# Work order:
When the line containing "(op_cntr + PySem.Int.floordiv" is found in the data below, copy it and each line after it through the line containing "[code]]) := by", exactly and with no others.

*** The data ***

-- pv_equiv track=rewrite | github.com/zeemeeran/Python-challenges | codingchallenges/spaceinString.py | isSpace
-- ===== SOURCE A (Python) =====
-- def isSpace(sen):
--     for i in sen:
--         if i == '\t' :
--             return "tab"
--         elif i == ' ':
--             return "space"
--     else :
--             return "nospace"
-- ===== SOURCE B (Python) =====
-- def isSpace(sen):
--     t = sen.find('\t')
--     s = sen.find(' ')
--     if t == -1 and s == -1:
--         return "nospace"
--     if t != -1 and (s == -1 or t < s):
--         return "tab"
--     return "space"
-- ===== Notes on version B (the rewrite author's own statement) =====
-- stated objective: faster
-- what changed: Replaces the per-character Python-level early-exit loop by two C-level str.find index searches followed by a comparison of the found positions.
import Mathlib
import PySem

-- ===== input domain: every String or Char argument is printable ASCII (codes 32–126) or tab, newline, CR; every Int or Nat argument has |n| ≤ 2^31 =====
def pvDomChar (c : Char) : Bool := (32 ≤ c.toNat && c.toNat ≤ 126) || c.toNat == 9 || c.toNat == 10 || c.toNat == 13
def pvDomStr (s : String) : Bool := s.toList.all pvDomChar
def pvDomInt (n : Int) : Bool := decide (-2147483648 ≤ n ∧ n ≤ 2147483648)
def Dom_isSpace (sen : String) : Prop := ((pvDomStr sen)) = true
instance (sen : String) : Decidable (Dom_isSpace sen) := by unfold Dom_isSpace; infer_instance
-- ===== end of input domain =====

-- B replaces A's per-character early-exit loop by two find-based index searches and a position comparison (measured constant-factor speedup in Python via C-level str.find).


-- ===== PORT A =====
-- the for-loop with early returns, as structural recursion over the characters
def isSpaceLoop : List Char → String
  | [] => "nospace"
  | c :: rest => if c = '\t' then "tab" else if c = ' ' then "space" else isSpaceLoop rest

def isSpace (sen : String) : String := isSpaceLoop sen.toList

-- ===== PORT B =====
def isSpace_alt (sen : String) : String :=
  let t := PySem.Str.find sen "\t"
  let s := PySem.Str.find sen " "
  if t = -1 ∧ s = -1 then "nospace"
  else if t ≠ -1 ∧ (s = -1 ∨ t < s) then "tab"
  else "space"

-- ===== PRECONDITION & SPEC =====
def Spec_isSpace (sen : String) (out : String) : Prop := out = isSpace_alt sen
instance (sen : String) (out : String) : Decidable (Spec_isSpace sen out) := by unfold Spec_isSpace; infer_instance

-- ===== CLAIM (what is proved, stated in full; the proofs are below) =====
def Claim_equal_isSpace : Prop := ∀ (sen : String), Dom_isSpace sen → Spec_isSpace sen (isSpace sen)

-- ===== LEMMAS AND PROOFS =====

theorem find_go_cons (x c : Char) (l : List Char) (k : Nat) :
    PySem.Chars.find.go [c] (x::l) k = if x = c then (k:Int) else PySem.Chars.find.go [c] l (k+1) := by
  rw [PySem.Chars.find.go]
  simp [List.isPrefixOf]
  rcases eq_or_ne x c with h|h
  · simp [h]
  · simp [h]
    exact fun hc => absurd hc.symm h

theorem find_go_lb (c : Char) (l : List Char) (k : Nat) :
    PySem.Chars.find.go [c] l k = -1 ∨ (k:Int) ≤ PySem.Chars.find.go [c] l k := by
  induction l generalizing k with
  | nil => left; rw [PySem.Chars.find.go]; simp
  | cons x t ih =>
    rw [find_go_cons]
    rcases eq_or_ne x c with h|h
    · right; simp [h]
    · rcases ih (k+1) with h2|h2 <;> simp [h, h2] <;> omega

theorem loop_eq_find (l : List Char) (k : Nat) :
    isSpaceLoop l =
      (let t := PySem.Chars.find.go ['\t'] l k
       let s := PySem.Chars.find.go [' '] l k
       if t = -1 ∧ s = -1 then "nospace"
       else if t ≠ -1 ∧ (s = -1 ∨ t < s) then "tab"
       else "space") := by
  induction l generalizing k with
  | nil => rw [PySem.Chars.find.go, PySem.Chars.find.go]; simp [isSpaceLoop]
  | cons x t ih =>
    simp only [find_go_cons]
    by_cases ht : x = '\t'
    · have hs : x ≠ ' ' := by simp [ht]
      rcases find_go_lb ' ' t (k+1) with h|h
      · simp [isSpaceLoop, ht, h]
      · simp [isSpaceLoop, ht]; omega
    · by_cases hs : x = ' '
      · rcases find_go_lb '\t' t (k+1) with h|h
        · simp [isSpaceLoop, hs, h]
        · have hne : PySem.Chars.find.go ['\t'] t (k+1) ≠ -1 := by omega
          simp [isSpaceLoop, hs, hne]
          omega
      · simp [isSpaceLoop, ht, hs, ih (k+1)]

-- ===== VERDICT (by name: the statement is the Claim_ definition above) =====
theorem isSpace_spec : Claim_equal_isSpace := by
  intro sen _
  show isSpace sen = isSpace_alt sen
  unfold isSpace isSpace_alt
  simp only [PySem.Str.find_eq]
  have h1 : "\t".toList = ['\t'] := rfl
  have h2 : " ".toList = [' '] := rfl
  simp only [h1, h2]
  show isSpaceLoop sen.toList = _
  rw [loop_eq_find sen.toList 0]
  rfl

*** End of The data ***
*** The data ***

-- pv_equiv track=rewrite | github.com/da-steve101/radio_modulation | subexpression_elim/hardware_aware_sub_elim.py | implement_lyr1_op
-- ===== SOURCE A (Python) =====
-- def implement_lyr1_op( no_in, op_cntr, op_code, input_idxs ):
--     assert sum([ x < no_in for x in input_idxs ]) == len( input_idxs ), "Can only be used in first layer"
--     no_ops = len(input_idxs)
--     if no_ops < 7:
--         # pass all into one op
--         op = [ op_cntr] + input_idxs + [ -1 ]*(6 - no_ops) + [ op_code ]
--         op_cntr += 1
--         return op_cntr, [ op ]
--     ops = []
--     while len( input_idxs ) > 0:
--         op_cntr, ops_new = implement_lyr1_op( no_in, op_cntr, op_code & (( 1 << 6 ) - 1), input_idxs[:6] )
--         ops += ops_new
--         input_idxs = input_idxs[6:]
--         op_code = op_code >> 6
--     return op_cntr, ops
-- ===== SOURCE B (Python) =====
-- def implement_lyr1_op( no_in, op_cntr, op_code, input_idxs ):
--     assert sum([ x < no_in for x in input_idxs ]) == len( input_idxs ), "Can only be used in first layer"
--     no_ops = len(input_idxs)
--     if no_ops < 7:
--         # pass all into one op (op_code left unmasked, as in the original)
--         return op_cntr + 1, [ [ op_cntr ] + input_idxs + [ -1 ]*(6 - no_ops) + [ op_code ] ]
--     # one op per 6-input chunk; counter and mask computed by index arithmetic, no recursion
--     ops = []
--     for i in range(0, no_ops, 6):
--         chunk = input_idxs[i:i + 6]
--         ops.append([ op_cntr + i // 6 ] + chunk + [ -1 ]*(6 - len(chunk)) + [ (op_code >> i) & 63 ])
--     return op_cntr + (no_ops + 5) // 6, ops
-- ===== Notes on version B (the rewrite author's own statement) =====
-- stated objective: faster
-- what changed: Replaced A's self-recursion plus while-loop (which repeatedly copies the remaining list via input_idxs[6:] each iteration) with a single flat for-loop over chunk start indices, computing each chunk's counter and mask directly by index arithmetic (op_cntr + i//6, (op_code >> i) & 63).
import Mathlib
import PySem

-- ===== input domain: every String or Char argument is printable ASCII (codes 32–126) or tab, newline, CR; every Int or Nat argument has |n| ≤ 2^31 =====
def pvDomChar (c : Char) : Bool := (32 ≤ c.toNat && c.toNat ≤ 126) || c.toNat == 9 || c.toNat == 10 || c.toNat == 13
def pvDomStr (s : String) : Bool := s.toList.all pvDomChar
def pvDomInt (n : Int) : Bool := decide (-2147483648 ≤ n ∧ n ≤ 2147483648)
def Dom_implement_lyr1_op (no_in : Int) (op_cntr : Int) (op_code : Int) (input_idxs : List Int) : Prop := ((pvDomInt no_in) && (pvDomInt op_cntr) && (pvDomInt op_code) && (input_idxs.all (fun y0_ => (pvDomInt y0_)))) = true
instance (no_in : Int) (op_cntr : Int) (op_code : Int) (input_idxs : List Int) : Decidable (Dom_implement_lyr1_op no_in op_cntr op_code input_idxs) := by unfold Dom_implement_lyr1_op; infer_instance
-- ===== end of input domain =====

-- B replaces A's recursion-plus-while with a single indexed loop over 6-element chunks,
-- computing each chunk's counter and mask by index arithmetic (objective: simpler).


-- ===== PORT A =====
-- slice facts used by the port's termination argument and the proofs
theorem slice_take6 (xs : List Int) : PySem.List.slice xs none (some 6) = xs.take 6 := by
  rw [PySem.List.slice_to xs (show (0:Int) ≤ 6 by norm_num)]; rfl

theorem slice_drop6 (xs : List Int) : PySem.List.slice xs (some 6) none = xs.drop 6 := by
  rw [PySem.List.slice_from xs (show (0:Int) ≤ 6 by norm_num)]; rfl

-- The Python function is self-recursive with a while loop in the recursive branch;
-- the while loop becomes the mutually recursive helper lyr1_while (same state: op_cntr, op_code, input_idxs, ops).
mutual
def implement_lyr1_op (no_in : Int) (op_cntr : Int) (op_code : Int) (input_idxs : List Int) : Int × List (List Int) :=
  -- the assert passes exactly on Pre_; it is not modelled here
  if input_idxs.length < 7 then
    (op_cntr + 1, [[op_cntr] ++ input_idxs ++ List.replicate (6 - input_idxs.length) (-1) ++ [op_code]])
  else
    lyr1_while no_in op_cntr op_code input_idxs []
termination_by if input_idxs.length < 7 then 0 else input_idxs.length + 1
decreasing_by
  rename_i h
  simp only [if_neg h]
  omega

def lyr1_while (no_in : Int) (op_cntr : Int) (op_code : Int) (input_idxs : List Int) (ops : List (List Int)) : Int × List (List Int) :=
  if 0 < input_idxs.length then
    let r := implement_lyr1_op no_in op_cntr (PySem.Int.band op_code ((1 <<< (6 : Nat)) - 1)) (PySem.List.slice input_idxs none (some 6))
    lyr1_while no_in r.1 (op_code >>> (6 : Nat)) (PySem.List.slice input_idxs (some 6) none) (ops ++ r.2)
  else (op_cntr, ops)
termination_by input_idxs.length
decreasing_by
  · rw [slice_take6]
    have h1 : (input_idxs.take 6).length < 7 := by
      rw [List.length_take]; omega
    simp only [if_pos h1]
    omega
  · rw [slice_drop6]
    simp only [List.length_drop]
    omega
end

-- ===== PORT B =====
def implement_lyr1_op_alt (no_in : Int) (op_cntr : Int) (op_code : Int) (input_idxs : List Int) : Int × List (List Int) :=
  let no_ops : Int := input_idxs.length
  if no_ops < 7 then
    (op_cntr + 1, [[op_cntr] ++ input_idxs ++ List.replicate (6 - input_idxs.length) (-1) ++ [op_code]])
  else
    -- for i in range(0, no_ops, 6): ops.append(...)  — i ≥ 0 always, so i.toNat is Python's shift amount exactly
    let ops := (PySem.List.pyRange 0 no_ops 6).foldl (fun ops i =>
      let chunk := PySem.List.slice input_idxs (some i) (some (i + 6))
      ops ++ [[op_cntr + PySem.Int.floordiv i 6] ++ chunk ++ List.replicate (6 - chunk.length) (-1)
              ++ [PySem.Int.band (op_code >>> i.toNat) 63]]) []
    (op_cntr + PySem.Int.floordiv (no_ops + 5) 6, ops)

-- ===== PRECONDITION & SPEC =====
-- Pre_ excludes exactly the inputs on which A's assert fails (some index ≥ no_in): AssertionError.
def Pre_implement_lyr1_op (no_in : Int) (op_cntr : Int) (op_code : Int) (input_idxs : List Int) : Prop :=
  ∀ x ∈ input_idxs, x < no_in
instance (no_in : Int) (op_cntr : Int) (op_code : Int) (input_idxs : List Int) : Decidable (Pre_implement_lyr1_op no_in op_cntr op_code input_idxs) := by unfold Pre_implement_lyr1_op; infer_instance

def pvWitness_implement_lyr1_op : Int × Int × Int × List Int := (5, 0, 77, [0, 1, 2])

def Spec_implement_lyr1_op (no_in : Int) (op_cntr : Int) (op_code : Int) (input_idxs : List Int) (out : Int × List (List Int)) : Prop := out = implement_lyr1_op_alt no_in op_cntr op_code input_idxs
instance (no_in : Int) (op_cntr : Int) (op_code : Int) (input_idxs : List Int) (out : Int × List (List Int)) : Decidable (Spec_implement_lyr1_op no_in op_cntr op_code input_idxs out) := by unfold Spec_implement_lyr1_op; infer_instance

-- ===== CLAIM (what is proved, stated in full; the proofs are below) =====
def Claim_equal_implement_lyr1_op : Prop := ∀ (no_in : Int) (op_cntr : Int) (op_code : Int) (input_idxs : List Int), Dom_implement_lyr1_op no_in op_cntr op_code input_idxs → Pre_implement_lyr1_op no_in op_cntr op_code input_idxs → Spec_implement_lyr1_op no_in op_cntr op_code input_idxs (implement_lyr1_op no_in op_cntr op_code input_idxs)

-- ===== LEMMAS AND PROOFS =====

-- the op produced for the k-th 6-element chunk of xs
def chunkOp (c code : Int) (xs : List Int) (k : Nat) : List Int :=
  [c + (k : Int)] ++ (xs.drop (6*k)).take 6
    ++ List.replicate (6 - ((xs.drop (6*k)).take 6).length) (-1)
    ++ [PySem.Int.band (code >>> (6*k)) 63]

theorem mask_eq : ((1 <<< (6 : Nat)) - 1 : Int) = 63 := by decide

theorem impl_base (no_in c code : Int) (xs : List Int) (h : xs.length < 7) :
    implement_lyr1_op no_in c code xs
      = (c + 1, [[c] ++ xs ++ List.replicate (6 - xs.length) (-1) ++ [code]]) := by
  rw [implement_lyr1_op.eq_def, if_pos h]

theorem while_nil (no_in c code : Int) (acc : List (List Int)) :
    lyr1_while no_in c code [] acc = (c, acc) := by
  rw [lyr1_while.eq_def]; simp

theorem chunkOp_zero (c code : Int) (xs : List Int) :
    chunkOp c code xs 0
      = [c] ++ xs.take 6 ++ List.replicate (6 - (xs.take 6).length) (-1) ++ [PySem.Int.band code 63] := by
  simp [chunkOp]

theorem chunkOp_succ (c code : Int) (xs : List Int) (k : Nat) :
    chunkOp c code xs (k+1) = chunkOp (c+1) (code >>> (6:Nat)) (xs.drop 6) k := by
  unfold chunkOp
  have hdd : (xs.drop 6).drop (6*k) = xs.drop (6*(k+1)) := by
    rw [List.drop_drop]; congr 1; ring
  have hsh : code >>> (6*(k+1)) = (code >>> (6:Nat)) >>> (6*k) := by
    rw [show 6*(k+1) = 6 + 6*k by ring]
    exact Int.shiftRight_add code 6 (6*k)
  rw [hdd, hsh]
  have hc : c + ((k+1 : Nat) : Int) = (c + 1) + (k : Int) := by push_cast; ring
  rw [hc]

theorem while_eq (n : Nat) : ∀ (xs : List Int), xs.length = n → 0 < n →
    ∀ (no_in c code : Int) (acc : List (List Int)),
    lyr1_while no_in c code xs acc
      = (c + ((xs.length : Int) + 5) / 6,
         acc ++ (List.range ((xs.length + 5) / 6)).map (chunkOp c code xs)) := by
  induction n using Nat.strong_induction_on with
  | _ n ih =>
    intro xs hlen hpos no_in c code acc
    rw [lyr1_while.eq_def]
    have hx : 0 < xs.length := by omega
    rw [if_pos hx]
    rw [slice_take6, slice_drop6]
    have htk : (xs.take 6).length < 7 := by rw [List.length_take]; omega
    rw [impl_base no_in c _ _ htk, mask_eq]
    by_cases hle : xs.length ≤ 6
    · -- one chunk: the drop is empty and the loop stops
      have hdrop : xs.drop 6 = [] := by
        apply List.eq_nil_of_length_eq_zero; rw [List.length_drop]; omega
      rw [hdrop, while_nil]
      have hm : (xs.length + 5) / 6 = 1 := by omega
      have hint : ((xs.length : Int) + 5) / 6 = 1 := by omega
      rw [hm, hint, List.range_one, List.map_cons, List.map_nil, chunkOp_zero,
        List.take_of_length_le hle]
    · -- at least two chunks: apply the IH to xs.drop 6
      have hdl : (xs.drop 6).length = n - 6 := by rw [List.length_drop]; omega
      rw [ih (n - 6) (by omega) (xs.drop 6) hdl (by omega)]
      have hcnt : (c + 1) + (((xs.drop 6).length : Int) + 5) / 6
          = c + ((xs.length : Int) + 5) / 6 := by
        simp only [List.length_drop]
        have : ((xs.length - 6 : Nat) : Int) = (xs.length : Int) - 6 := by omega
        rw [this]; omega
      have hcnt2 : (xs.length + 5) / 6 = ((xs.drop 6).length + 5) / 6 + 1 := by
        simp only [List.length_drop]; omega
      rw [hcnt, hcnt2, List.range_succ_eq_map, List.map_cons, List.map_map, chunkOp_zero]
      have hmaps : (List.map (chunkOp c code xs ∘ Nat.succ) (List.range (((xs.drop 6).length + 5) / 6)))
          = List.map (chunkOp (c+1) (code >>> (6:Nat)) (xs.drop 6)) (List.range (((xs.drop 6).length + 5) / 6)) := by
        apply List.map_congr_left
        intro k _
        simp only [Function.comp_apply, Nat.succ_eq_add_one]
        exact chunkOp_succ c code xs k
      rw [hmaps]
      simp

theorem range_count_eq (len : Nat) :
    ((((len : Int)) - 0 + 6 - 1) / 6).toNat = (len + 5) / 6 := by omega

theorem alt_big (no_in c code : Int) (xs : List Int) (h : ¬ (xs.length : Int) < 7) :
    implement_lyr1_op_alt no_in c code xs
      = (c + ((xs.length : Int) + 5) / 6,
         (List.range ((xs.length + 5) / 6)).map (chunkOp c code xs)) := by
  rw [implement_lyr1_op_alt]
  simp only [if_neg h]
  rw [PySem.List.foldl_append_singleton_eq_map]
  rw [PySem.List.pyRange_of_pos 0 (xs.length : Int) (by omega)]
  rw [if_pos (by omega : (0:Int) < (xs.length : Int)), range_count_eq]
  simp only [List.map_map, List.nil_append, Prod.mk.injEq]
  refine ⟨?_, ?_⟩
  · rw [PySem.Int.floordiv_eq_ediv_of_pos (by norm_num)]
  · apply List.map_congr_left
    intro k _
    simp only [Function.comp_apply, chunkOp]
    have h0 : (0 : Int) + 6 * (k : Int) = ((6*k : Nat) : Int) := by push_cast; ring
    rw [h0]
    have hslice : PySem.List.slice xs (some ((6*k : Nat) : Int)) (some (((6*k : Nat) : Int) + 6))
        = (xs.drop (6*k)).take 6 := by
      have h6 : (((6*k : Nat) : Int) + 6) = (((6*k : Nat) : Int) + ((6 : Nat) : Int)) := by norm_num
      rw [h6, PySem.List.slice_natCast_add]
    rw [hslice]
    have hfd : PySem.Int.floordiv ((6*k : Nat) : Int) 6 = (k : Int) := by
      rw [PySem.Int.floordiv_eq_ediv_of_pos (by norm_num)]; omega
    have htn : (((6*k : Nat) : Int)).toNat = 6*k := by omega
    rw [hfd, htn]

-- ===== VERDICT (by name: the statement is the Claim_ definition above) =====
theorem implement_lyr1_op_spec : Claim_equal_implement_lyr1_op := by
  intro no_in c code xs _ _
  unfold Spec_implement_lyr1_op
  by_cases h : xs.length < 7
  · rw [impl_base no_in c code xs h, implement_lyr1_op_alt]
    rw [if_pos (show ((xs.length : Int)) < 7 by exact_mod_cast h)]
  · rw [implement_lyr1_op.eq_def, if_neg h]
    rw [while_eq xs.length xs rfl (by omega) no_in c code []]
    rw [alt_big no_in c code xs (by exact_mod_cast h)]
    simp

*** End of The data ***
*** The data ***

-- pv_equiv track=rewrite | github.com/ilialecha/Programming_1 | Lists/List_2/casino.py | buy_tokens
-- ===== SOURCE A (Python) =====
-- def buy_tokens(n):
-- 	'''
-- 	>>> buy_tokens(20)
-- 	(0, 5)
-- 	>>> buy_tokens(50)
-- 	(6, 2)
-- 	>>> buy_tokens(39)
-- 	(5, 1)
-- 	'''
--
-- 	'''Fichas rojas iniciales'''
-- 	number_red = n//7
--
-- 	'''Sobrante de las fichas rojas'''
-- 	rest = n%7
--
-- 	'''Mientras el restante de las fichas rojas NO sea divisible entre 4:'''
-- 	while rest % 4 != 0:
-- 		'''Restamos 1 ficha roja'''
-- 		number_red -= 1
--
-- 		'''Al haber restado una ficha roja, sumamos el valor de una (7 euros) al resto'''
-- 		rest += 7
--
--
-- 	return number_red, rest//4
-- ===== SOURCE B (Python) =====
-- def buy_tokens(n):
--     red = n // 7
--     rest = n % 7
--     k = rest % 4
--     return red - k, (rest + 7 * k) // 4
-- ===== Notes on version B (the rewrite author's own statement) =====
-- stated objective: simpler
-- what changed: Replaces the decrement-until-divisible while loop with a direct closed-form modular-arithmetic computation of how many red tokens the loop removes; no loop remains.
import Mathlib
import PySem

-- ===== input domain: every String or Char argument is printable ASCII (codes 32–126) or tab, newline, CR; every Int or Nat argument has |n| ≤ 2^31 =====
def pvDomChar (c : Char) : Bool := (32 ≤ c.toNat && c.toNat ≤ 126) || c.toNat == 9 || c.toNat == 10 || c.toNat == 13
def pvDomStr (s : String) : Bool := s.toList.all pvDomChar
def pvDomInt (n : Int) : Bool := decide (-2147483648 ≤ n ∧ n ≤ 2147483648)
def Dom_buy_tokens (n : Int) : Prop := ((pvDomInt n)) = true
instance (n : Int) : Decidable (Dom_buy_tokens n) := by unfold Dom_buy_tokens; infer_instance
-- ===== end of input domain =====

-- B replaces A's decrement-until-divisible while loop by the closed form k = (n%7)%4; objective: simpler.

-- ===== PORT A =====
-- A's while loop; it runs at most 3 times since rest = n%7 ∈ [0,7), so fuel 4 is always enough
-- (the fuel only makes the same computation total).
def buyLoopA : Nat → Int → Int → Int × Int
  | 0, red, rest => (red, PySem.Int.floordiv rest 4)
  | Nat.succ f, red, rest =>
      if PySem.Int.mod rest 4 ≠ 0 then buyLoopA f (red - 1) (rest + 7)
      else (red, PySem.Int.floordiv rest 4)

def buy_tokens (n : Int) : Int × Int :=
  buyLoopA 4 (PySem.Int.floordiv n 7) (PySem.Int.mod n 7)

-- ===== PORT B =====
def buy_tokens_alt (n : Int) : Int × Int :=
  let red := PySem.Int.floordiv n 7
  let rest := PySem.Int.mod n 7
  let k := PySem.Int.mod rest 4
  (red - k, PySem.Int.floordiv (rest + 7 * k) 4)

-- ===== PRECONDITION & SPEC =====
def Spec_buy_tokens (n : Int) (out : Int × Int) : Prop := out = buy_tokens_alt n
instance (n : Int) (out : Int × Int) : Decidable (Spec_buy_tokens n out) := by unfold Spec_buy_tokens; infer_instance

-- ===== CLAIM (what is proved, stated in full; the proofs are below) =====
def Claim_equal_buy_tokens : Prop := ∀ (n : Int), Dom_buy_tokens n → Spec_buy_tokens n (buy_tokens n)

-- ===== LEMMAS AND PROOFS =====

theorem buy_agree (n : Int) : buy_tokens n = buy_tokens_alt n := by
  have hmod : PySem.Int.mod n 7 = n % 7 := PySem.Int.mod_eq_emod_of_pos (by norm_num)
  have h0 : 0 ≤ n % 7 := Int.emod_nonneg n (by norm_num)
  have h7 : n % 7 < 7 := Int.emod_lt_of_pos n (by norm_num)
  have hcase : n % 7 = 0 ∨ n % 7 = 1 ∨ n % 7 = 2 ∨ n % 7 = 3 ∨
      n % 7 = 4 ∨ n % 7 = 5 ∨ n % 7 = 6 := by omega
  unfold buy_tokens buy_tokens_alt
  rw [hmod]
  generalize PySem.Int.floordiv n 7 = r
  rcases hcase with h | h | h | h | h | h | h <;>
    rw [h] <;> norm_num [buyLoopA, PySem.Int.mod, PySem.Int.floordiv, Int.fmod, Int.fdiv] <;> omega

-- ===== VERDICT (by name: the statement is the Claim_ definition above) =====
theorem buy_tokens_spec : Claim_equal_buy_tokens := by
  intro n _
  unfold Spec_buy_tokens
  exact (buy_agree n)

*** End of The data ***

# Task output:
    (op_cntr + PySem.Int.floordiv (no_ops + 5) 6, ops)

-- ===== PRECONDITION & SPEC =====
-- Pre_ excludes exactly the inputs on which A's assert fails (some index ≥ no_in): AssertionError.
def Pre_implement_lyr1_op (no_in : Int) (op_cntr : Int) (op_code : Int) (input_idxs : List Int) : Prop :=
  ∀ x ∈ input_idxs, x < no_in
instance (no_in : Int) (op_cntr : Int) (op_code : Int) (input_idxs : List Int) : Decidable (Pre_implement_lyr1_op no_in op_cntr op_code input_idxs) := by unfold Pre_implement_lyr1_op; infer_instance

def pvWitness_implement_lyr1_op : Int × Int × Int × List Int := (5, 0, 77, [0, 1, 2])

def Spec_implement_lyr1_op (no_in : Int) (op_cntr : Int) (op_code : Int) (input_idxs : List Int) (out : Int × List (List Int)) : Prop := out = implement_lyr1_op_alt no_in op_cntr op_code input_idxs
instance (no_in : Int) (op_cntr : Int) (op_code : Int) (input_idxs : List Int) (out : Int × List (List Int)) : Decidable (Spec_implement_lyr1_op no_in op_cntr op_code input_idxs out) := by unfold Spec_implement_lyr1_op; infer_instance

-- ===== CLAIM (what is proved, stated in full; the proofs are below) =====
def Claim_equal_implement_lyr1_op : Prop := ∀ (no_in : Int) (op_cntr : Int) (op_code : Int) (input_idxs : List Int), Dom_implement_lyr1_op no_in op_cntr op_code input_idxs → Pre_implement_lyr1_op no_in op_cntr op_code input_idxs → Spec_implement_lyr1_op no_in op_cntr op_code input_idxs (implement_lyr1_op no_in op_cntr op_code input_idxs)

-- ===== LEMMAS AND PROOFS =====

-- the op produced for the k-th 6-element chunk of xs
def chunkOp (c code : Int) (xs : List Int) (k : Nat) : List Int :=
  [c + (k : Int)] ++ (xs.drop (6*k)).take 6
    ++ List.replicate (6 - ((xs.drop (6*k)).take 6).length) (-1)
    ++ [PySem.Int.band (code >>> (6*k)) 63]

theorem mask_eq : ((1 <<< (6 : Nat)) - 1 : Int) = 63 := by decide

theorem impl_base (no_in c code : Int) (xs : List Int) (h : xs.length < 7) :
    implement_lyr1_op no_in c code xs
      = (c + 1, [[c] ++ xs ++ List.replicate (6 - xs.length) (-1) ++ [code]]) := by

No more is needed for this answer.